Go through the material below and count the lines with the string "obtain"; the number is the whole answer.

*** DATASET EXTRACT

-- pv_equiv track=rewrite | github.com/aryan-mishra1404/TestAstro1 | chaldeanNumerology.py | getSoulNumber
-- ===== SOURCE A (Python) =====
-- def getSoulNumber(nameList):
--     sn =0
--     for ch in nameList:
--         if (ch == 'A' or ch == 'I'):
--             sn += 1
--         if (ch == 'E'):
--             sn += 5
--         if (ch == 'U'):
--             sn += 6
--         if (ch == 'O'):
--             sn += 7
--     if(sn == 11 or sn ==22):
--         return sn
--     num1 = sn%10
--     num2 = (int( sn/10))
--     sn = num1+num2
--     return sn
-- ===== SOURCE B (Python) =====
-- _WEIGHTS = {'A': 1, 'I': 1, 'E': 5, 'U': 6, 'O': 7}
--
-- def _vowelSum(seg):
--     # divide and conquer: weighted vowel sum of seg via a weight table
--     if len(seg) == 0:
--         return 0
--     if len(seg) == 1:
--         return _WEIGHTS.get(seg[0], 0)
--     mid = len(seg) // 2
--     return _vowelSum(seg[:mid]) + _vowelSum(seg[mid:])
--
-- def getSoulNumber(nameList):
--     sn = _vowelSum(list(nameList))
--     if sn == 11 or sn == 22:
--         return sn
--     return sn % 10 + sn // 10
-- ===== Notes on version B (the rewrite author's own statement) =====
-- stated objective: alternative
-- what changed: Replaces the per-character branch-accumulator loop with a weight table (dict) and a divide-and-conquer recursion that splits the list in halves and sums weighted lookups, keeping the 11/22 single-step reduction tail.
import Mathlib
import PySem

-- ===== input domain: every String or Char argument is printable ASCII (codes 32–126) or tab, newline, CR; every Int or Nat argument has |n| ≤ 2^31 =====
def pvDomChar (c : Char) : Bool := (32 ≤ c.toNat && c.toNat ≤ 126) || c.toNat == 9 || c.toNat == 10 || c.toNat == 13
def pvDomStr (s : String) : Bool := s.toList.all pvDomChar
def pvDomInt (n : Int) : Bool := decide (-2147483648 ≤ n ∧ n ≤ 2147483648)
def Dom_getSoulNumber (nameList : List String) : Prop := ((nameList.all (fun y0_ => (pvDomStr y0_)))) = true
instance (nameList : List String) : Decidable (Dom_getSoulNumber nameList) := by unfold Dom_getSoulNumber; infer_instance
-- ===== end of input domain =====

-- B replaces the per-character branch chain with a weight table consulted by a
-- divide-and-conquer recursion over list halves (objective: alternative); same reduction tail.
-- ===== PORT A =====
def getSoulNumber (nameList : List String) : Int :=
  let sn : Int := nameList.foldl (fun sn ch =>
    let sn := if ch == "A" || ch == "I" then sn + 1 else sn
    let sn := if ch == "E" then sn + 5 else sn
    let sn := if ch == "U" then sn + 6 else sn
    if ch == "O" then sn + 7 else sn) 0
  if sn == 11 || sn == 22 then sn
  else
    -- num1 = sn % 10; num2 = int(sn/10): truncation of sn/10 toward zero,
    -- exact as Int.tdiv here since sn is a small nonnegative int (sum of positives)
    PySem.Int.mod sn 10 + sn.tdiv 10

-- ===== PORT B =====
-- _WEIGHTS = {'A': 1, 'I': 1, 'E': 5, 'U': 6, 'O': 7}
def pvWeights : PySem.Dict String Int :=
  PySem.Dict.ofList [("A", 1), ("I", 1), ("E", 5), ("U", 6), ("O", 7)]

-- _vowelSum: divide and conquer over list halves; seg[0] ported as headD (exact: the
-- branch guarantees len(seg) == 1)
def pvVowelSum (seg : List String) : Int :=
  if seg.length = 0 then 0
  else if seg.length = 1 then pvWeights.getD (seg.headD "") 0
  else
    let mid := seg.length / 2
    pvVowelSum (seg.take mid) + pvVowelSum (seg.drop mid)
termination_by seg.length
decreasing_by
  · simp only [List.length_take]; omega
  · simp only [List.length_drop]; omega

def getSoulNumber_alt (nameList : List String) : Int :=
  let sn : Int := pvVowelSum nameList
  if sn == 11 || sn == 22 then sn
  else PySem.Int.mod sn 10 + PySem.Int.floordiv sn 10

-- ===== PRECONDITION & SPEC =====
def Spec_getSoulNumber (nameList : List String) (out : Int) : Prop := out = getSoulNumber_alt nameList
instance (nameList : List String) (out : Int) : Decidable (Spec_getSoulNumber nameList out) := by unfold Spec_getSoulNumber; infer_instance

-- ===== CLAIM =====
def Claim_equal_getSoulNumber : Prop := ∀ (nameList : List String), Dom_getSoulNumber nameList → Spec_getSoulNumber nameList (getSoulNumber nameList)

-- ===== LEMMAS AND PROOFS =====
-- the weight of one string under the table
def pvw (x : String) : Int := pvWeights.getD x 0

theorem pvw_spec (x : String) :
    pvw x = if x == "A" || x == "I" then 1
      else if x == "E" then 5 else if x == "U" then 6 else if x == "O" then 7 else 0 := by
  have h : pvWeights = PySem.Dict.mk [("A", 1), ("I", 1), ("E", 5), ("U", 6), ("O", 7)] := by
    decide
  simp only [pvw, h, PySem.Dict.getD_eq_get?_getD, PySem.Dict.get?_mk_cons]
  by_cases hA : "A" = x <;> by_cases hI : "I" = x <;> by_cases hE : "E" = x <;>
    by_cases hU : "U" = x <;> by_cases hO : "O" = x <;> simp_all [ne_comm] <;> split_ifs <;> simp_all [PySem.Dict.get?]

-- the divide-and-conquer sum is the map-sum of weights
theorem pvVowelSum_eq (seg : List String) : pvVowelSum seg = (seg.map pvw).sum := by
  induction seg using pvVowelSum.induct with
  | case1 seg h => simp [pvVowelSum, List.length_eq_zero_iff.mp h]
  | case2 seg h0 h1 =>
    obtain ⟨x, hx⟩ := List.length_eq_one_iff.mp h1
    subst hx
    simp [pvVowelSum, pvw]
  | case3 seg h0 h1 mid ih1 ih2 =>
    rw [pvVowelSum]
    simp only [h0, h1, if_false]
    rw [ih1, ih2, ← List.sum_append, ← List.map_append, List.take_append_drop]

-- A's loop is the same map-sum of weights
theorem pv_fold_eq (l : List String) (a : Int) :
    l.foldl (fun sn ch =>
      let sn := if ch == "A" || ch == "I" then sn + 1 else sn
      let sn := if ch == "E" then sn + 5 else sn
      let sn := if ch == "U" then sn + 6 else sn
      if ch == "O" then sn + 7 else sn) a
    = a + (l.map pvw).sum := by
  induction l generalizing a with
  | nil => simp
  | cons x xs ih =>
    simp only [List.foldl_cons, ih, List.map_cons, List.sum_cons, pvw_spec]
    by_cases hA : x = "A" <;> by_cases hI : x = "I" <;> by_cases hE : x = "E" <;>
      by_cases hU : x = "U" <;> by_cases hO : x = "O" <;> simp_all <;> ring

theorem pv_sum_nonneg (l : List String) : 0 ≤ (l.map pvw).sum := by
  induction l with
  | nil => simp
  | cons x xs ih =>
    simp only [List.map_cons, List.sum_cons]
    have : 0 ≤ pvw x := by
      rw [pvw_spec]; split_ifs <;> norm_num
    omega

-- ===== VERDICT =====
theorem getSoulNumber_spec : Claim_equal_getSoulNumber := by
  intro nameList _
  unfold Spec_getSoulNumber getSoulNumber getSoulNumber_alt
  rw [pv_fold_eq, pvVowelSum_eq, zero_add]
  set sn : Int := (nameList.map pvw).sum with hsn
  have hnn : 0 ≤ sn := pv_sum_nonneg nameList
  by_cases h : (sn == 11 || sn == 22) = true
  · simp [h]
  · simp only [h]
    rw [Int.tdiv_eq_ediv_of_nonneg hnn,
      PySem.Int.floordiv_eq_ediv_of_pos (a := sn) (b := 10) (by norm_num)]
-- pv_equiv track=rewrite | github.com/alexandre-clement/zerkel-public | src/zerkel/core/set.py | _build_number_of_rooted_identity_trees_of_height_n
-- ===== SOURCE A (Python) =====
-- def _build_number_of_rooted_identity_trees_of_height_n(n):
--     result = [1]
--     total = 1
--     for i in range(n):
--         temp = 2 ** total - total
--         result.append(temp)
--         total += temp
--     return result
-- ===== SOURCE B (Python) =====
-- def _build_number_of_rooted_identity_trees_of_height_n(n):
--     # Two passes: build the table of running totals t[k] (t[0] = 1, t[k+1] = 2**t[k],
--     # since A's accumulator satisfies total + temp = 2**total), then take the
--     # first entry followed by the consecutive differences.
--     t = [1]
--     for _ in range(n):
--         t.append(2 ** t[-1])
--     return [t[0]] + [b - a for a, b in zip(t, t[1:])]
-- ===== Notes on version B (the rewrite author's own statement) =====
-- stated objective: alternative
-- what changed: Replaces A's single interleaved accumulate-and-append loop with a two-pass shape: first build the table of running totals t[0]=1, t[k+1]=2**t[k] (using that A's accumulator satisfies total+temp=2**total), then emit t[0] followed by the consecutive differences of the table.
import Mathlib
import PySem

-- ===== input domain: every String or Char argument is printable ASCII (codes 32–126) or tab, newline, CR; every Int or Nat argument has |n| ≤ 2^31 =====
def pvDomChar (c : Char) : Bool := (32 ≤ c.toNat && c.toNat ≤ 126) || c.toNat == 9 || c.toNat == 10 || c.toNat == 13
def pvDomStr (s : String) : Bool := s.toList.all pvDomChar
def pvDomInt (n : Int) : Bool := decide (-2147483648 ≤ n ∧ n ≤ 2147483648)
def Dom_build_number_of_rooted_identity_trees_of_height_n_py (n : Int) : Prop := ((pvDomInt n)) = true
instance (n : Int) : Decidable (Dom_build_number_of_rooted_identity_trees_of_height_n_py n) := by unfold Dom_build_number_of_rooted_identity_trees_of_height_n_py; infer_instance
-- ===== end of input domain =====

-- B replaces A's interleaved accumulate-and-append loop with two passes: build the
-- table of running totals (t[0]=1, t[k+1]=2**t[k]), then take consecutive differences.
-- Objective: alternative decomposition; same asymptotic cost.

-- ===== PORT A =====
-- for i in range(n): runs n.toNat times (empty for n ≤ 0); the unused index i is dropped.
-- 2 ** total is ported as 2 ^ total.toNat; exact since total ≥ 1 throughout.
def build_number_of_rooted_identity_trees_of_height_n_py (n : Int) : List Int :=
  let s := (List.range n.toNat).foldl
    (fun (st : List Int × Int) _ =>
      let temp : Int := 2 ^ st.2.toNat - st.2
      (st.1 ++ [temp], st.2 + temp))
    ([1], 1)
  s.1

-- ===== PORT B =====
-- t[-1] on the always-nonempty table; default is never reached.
def pvLastB : List Int → Int
  | [] => 1
  | [a] => a
  | _ :: b :: rest => pvLastB (b :: rest)

-- the table t: t = [1]; for _ in range(n): t.append(2 ** t[-1])
-- (2 ** x ported as 2 ^ x.toNat; exact since every table entry is ≥ 1)
def pvTableB : Nat → List Int
  | 0 => [1]
  | k+1 => pvTableB k ++ [2 ^ (pvLastB (pvTableB k)).toNat]

-- [b - a for a, b in zip(t, t[1:])]
def pvDiffsB : List Int → List Int
  | a :: b :: rest => (b - a) :: pvDiffsB (b :: rest)
  | _ => []

def build_number_of_rooted_identity_trees_of_height_n_py_alt (n : Int) : List Int :=
  let t := pvTableB n.toNat
  match t with
  | [] => []           -- unreachable: the table always starts with [1]
  | h :: _ => h :: pvDiffsB t

-- ===== PRECONDITION & SPEC =====
def Spec_build_number_of_rooted_identity_trees_of_height_n_py (n : Int) (out : List Int) : Prop := out = build_number_of_rooted_identity_trees_of_height_n_py_alt n
instance (n : Int) (out : List Int) : Decidable (Spec_build_number_of_rooted_identity_trees_of_height_n_py n out) := by unfold Spec_build_number_of_rooted_identity_trees_of_height_n_py; infer_instance

-- ===== CLAIM (what is proved, stated in full; the proofs are below) =====
def Claim_equal_build_number_of_rooted_identity_trees_of_height_n_py : Prop := ∀ (n : Int), Dom_build_number_of_rooted_identity_trees_of_height_n_py n → Spec_build_number_of_rooted_identity_trees_of_height_n_py n (build_number_of_rooted_identity_trees_of_height_n_py n)

-- ===== LEMMAS AND PROOFS =====

-- the sequence of running totals: tot 0 = 1, tot (k+1) = 2^(tot k)
def pvTot : Nat → Int
  | 0 => 1
  | k+1 => 2 ^ (pvTot k).toNat

-- the common value of both programs
def pvOut (k : Nat) : List Int := 1 :: (List.range k).map (fun j => pvTot (j+1) - pvTot j)

theorem pvOut_succ (k : Nat) : pvOut (k+1) = pvOut k ++ [pvTot (k+1) - pvTot k] := by
  simp [pvOut, List.range_succ]

theorem pvLastB_append_single (xs : List Int) (y : Int) : pvLastB (xs ++ [y]) = y := by
  induction xs with
  | nil => rfl
  | cons a t ih => cases t with
    | nil => rfl
    | cons b r => simpa [pvLastB] using ih

theorem pvTableB_ne_nil_last (k : Nat) : pvTableB k ≠ [] ∧ pvLastB (pvTableB k) = pvTot k := by
  induction k with
  | zero => exact ⟨by simp [pvTableB], rfl⟩
  | succ k ih =>
    refine ⟨by simp [pvTableB], ?_⟩
    simp [pvTableB, pvLastB_append_single, ih.2, pvTot]

theorem pvDiffsB_append : ∀ (xs : List Int), xs ≠ [] → ∀ (y : Int),
    pvDiffsB (xs ++ [y]) = pvDiffsB xs ++ [y - pvLastB xs]
  | [a], _, y => rfl
  | a :: b :: r, _, y => by
    have ih := pvDiffsB_append (b :: r) (by simp) y
    simp only [pvDiffsB, pvLastB, List.cons_append]
    exact congrArg (List.cons (b - a)) ih

theorem pvDiffsB_table (k : Nat) :
    pvDiffsB (pvTableB k) = (List.range k).map (fun j => pvTot (j+1) - pvTot j) := by
  induction k with
  | zero => rfl
  | succ k ih =>
    have h := pvTableB_ne_nil_last k
    simp [pvTableB, pvDiffsB_append _ h.1 _, ih, h.2, List.range_succ, pvTot]

theorem pvTableB_head (k : Nat) : ∃ r, pvTableB k = 1 :: r := by
  induction k with
  | zero => exact ⟨[], rfl⟩
  | succ k ih =>
    obtain ⟨r, hr⟩ := ih
    exact ⟨r ++ [2 ^ (pvLastB (pvTableB k)).toNat], by simp [pvTableB, hr]⟩

theorem pvAlt_eq (n : Int) : build_number_of_rooted_identity_trees_of_height_n_py_alt n = pvOut n.toNat := by
  obtain ⟨r, hr⟩ := pvTableB_head n.toNat
  simp only [build_number_of_rooted_identity_trees_of_height_n_py_alt]
  rw [hr]
  show 1 :: pvDiffsB ((1 : Int) :: r) = pvOut n.toNat
  rw [← hr, pvDiffsB_table]
  rfl

theorem pvA_foldl (k : Nat) :
    (List.range k).foldl
      (fun (st : List Int × Int) _ =>
        let temp : Int := 2 ^ st.2.toNat - st.2
        (st.1 ++ [temp], st.2 + temp))
      ([1], 1) = (pvOut k, pvTot k) := by
  induction k with
  | zero => rfl
  | succ k ih =>
    rw [List.range_succ, List.foldl_append, ih]
    have h2 : pvTot k + (2 ^ (pvTot k).toNat - pvTot k) = pvTot (k+1) := by
      simp [pvTot]
    simp only [List.foldl_cons, List.foldl_nil, pvOut_succ]
    refine Prod.ext ?_ ?_
    · show pvOut k ++ [2 ^ (pvTot k).toNat - pvTot k] = pvOut k ++ [pvTot (k+1) - pvTot k]
      simp [pvTot]
    · exact h2

-- ===== VERDICT (by name: the statement is the Claim_ definition above) =====
theorem build_number_of_rooted_identity_trees_of_height_n_py_spec : Claim_equal_build_number_of_rooted_identity_trees_of_height_n_py := by
  intro n _
  show build_number_of_rooted_identity_trees_of_height_n_py n = _
  rw [pvAlt_eq]
  simp only [build_number_of_rooted_identity_trees_of_height_n_py, pvA_foldl]
theorem pvA_eq (cw : List String) (n : Nat) (hpre : Pre_suggest_words cw (n : Int)) :
    suggest_words cw (n : Int) = pvCanon cw n := by
  unfold suggest_words pvCanon
  simp only []
  have hlen : ∀ w ∈ cw, w.toList.length ≤ n := by
    intro w hw
    have := hpre w hw
    simp only [PySem.Str.len] at this
    omega
  have hsw : cw.map (fun w =>
      (pvScore ((cw.foldl pvProcessWordA
        ((PySem.List.pyRange 0 (n : Int) 1).map (fun _ => PySem.Dict.empty))).map pvEntryA) w, w)) =
      cw.map (fun w => (((pvSN cw n w : Nat) : Int), w)) := by
    apply List.map_congr_left
    intro w hw
    rw [pvScore_congr cw n w (hlen w hw), pvScore_eq_countP]
    rfl
  rw [hsw]
  have hds : ((List.range (n + 1)).map
      (fun k : Nat => (n : Int) - (k : Int))).Pairwise (fun a b => b < a) := by
    rw [List.pairwise_map]
    apply List.Pairwise.imp ?_ (List.pairwise_lt_range)
    intro a b hab
    omega
  have hmem : ∀ x ∈ cw.map (fun w => (((pvSN cw n w : Nat) : Int), w)),
      x.1 ∈ (List.range (n + 1)).map
        (fun k : Nat => (n : Int) - (k : Int)) := by
    intro x hx
    obtain ⟨w, hw, rfl⟩ := List.mem_map.mp hx
    have h1 : pvSN cw n w ≤ w.toList.length := pvScoreNat_le_len _ _
    have h2 : w.toList.length ≤ n := hlen w hw
    refine List.mem_map.mpr ⟨n - pvSN cw n w, List.mem_range.mpr (by omega), ?_⟩
    push_cast
    omega
  rw [pvSortedRevGroups (fun x : Int × String => x.1) _ hds _ hmem,
    PySem.List.slice_to _ (by norm_num : (0:Int) ≤ 3), List.map_take]
  congr 1
  rw [List.map_flatMap, List.flatMap_map]
  apply List.flatMap_congr
  intro k hk
  have hkM : k ≤ n := by
    have := List.mem_range.mp hk; omega
  rw [List.filter_map, List.map_map]
  simp only [Function.comp_def]
  rw [List.map_id']
  apply List.filter_congr
  intro w _
  have hiff : (((pvSN cw n w : Nat) : Int) = (n : Int) - (k : Int)) ↔
      (pvSN cw n w = n - k) := by omega
  rw [decide_eq_decide.mpr hiff]
  exact Eq.symm (Bool.beq_eq_decide_eq _ _)

-- the degenerate negative word_length case: Pre_ forces an empty word list, both sides return []
theorem pvGetD_map_nil {α : Type} (l : List α) (s : Int) :
    PySem.List.pyGetD (l.map (fun _ => ([] : List String))) s [] = [] := by
  simp only [PySem.List.pyGetD]
  cases h : PySem.List.pyGet? (l.map (fun _ => ([] : List String))) s with
  | none => rfl
  | some v =>
    have hv := PySem.List.mem_of_pyGet?_eq_some _ h
    simp only [List.mem_map] at hv
    obtain ⟨_, _, rfl⟩ := hv
    rfl

theorem pvA_neg (wl : Int) : suggest_words [] wl = [] := by
  unfold suggest_words
  simp [PySem.List.sorted, PySem.List.slice]

theorem pvB_neg (wl : Int) : suggest_words_alt [] wl = [] := by
  unfold suggest_words_alt
  simp only [List.foldl_nil, PySem.List.foldl_append_eq_flatMap, List.nil_append]
  rw [List.flatMap_eq_nil_iff.mpr (fun s _ => pvGetD_map_nil _ s)]
  simp [PySem.List.slice]

-- ===== VERDICT (by name: the statement is the Claim_ definition above) =====
theorem suggest_words_spec : Claim_equal_suggest_words := by
  intro cw wl hdom hpre
  unfold Spec_suggest_words
  by_cases hwl : 0 ≤ wl
  · obtain ⟨n, rfl⟩ : ∃ n : Nat, wl = (n : Int) := ⟨wl.toNat, by omega⟩
    rw [pvA_eq cw n hpre, pvB_eq cw n hpre]
  · have hcw : cw = [] := by
      cases hc : cw with
      | nil => rfl
      | cons w t =>
        exfalso
        have := hpre w (by rw [hc]; exact List.mem_cons_self ..)
        simp only [PySem.Str.len] at this
        omega
    subst hcw
    rw [pvA_neg wl, pvB_neg wl]
def solution_1078_4_alt (grid : List (List Int)) : Int :=
  let m := grid.length
  let n := (grid.getD 0 []).length
  let prev := (List.range (m + n - 1)).foldl (bDiag grid m n) PySem.Dict.empty
  let mx := ((PySem.Dict.get? prev ((n : Int) - 1)).getD (0, 0)).1
  if mx ≥ 0 then PySem.Int.mod mx (10 ^ 9 + 7) else -1

-- ===== PRECONDITION & SPEC =====
-- Pre_ excludes exactly the inputs where the Python A raises IndexError: the empty grid,
-- an empty first row, and grids in which some row is shorter than the first row.
def Pre_solution_1078_4 (grid : List (List Int)) : Prop :=
  grid ≠ [] ∧ (grid.getD 0 []).length ≠ 0 ∧
  ∀ row ∈ grid, (grid.getD 0 []).length ≤ row.length
instance (grid : List (List Int)) : Decidable (Pre_solution_1078_4 grid) := by
  unfold Pre_solution_1078_4; infer_instance

def pvWitness_solution_1078_4 : List (List Int) := [[1, -2], [3, 4]]

def Spec_solution_1078_4 (grid : List (List Int)) (out : Int) : Prop := out = solution_1078_4_alt grid
instance (grid : List (List Int)) (out : Int) : Decidable (Spec_solution_1078_4 grid out) := by unfold Spec_solution_1078_4; infer_instance

-- ===== CLAIM (what is proved, stated in full; the proofs are below) =====
def Claim_equal_solution_1078_4 : Prop := ∀ (grid : List (List Int)), Dom_solution_1078_4 grid → Pre_solution_1078_4 grid → Spec_solution_1078_4 grid (solution_1078_4 grid)

-- ===== LEMMAS AND PROOFS =====

-- the mathematical DP recurrence both programs compute: (max product, min product) to cell (i,j)
def MN (grid : List (List Int)) : Nat → Nat → Int × Int
  | 0, 0 => (get2 grid 0 0, get2 grid 0 0)
  | i + 1, 0 => (get2 grid (i + 1) 0 * (MN grid i 0).1, get2 grid (i + 1) 0 * (MN grid i 0).2)
  | 0, j + 1 => (get2 grid 0 (j + 1) * (MN grid 0 j).1, get2 grid 0 (j + 1) * (MN grid 0 j).2)
  | i + 1, j + 1 =>
    if get2 grid (i + 1) (j + 1) > 0 then
      (max (MN grid i (j + 1)).1 (MN grid (i + 1) j).1 * get2 grid (i + 1) (j + 1),
       min (MN grid i (j + 1)).2 (MN grid (i + 1) j).2 * get2 grid (i + 1) (j + 1))
    else
      (min (MN grid i (j + 1)).2 (MN grid (i + 1) j).2 * get2 grid (i + 1) (j + 1),
       max (MN grid i (j + 1)).1 (MN grid (i + 1) j).1 * get2 grid (i + 1) (j + 1))

theorem MN_col_eq (grid : List (List Int)) : ∀ i, (MN grid i 0).1 = (MN grid i 0).2 := by
  intro i; induction i with
  | zero => simp [MN]
  | succ i ih => simp [MN, ih]

theorem MN_row_eq (grid : List (List Int)) : ∀ j, (MN grid 0 j).1 = (MN grid 0 j).2 := by
  intro j; induction j with
  | zero => simp [MN]
  | succ j ih => simp [MN, ih]

theorem MN_le (grid : List (List Int)) : ∀ i j, (MN grid i j).2 ≤ (MN grid i j).1
  | 0, 0 => by simp [MN]
  | i + 1, 0 => by
      simp only [MN]
      exact le_of_eq (by rw [MN_col_eq])
  | 0, j + 1 => by
      simp only [MN]
      exact le_of_eq (by rw [MN_row_eq])
  | i + 1, j + 1 => by
      have ih1 := MN_le grid i (j + 1)
      have ih2 := MN_le grid (i + 1) j
      simp only [MN]
      split_ifs with hg
      · exact mul_le_mul_of_nonneg_right
          (le_trans (le_trans (min_le_left _ _) ih1) (le_max_left _ _)) hg.le
      · exact mul_le_mul_of_nonpos_right
          (le_trans (le_trans (min_le_left _ _) ih1) (le_max_left _ _)) (not_lt.mp hg)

******

YOUR RESPONSE. 6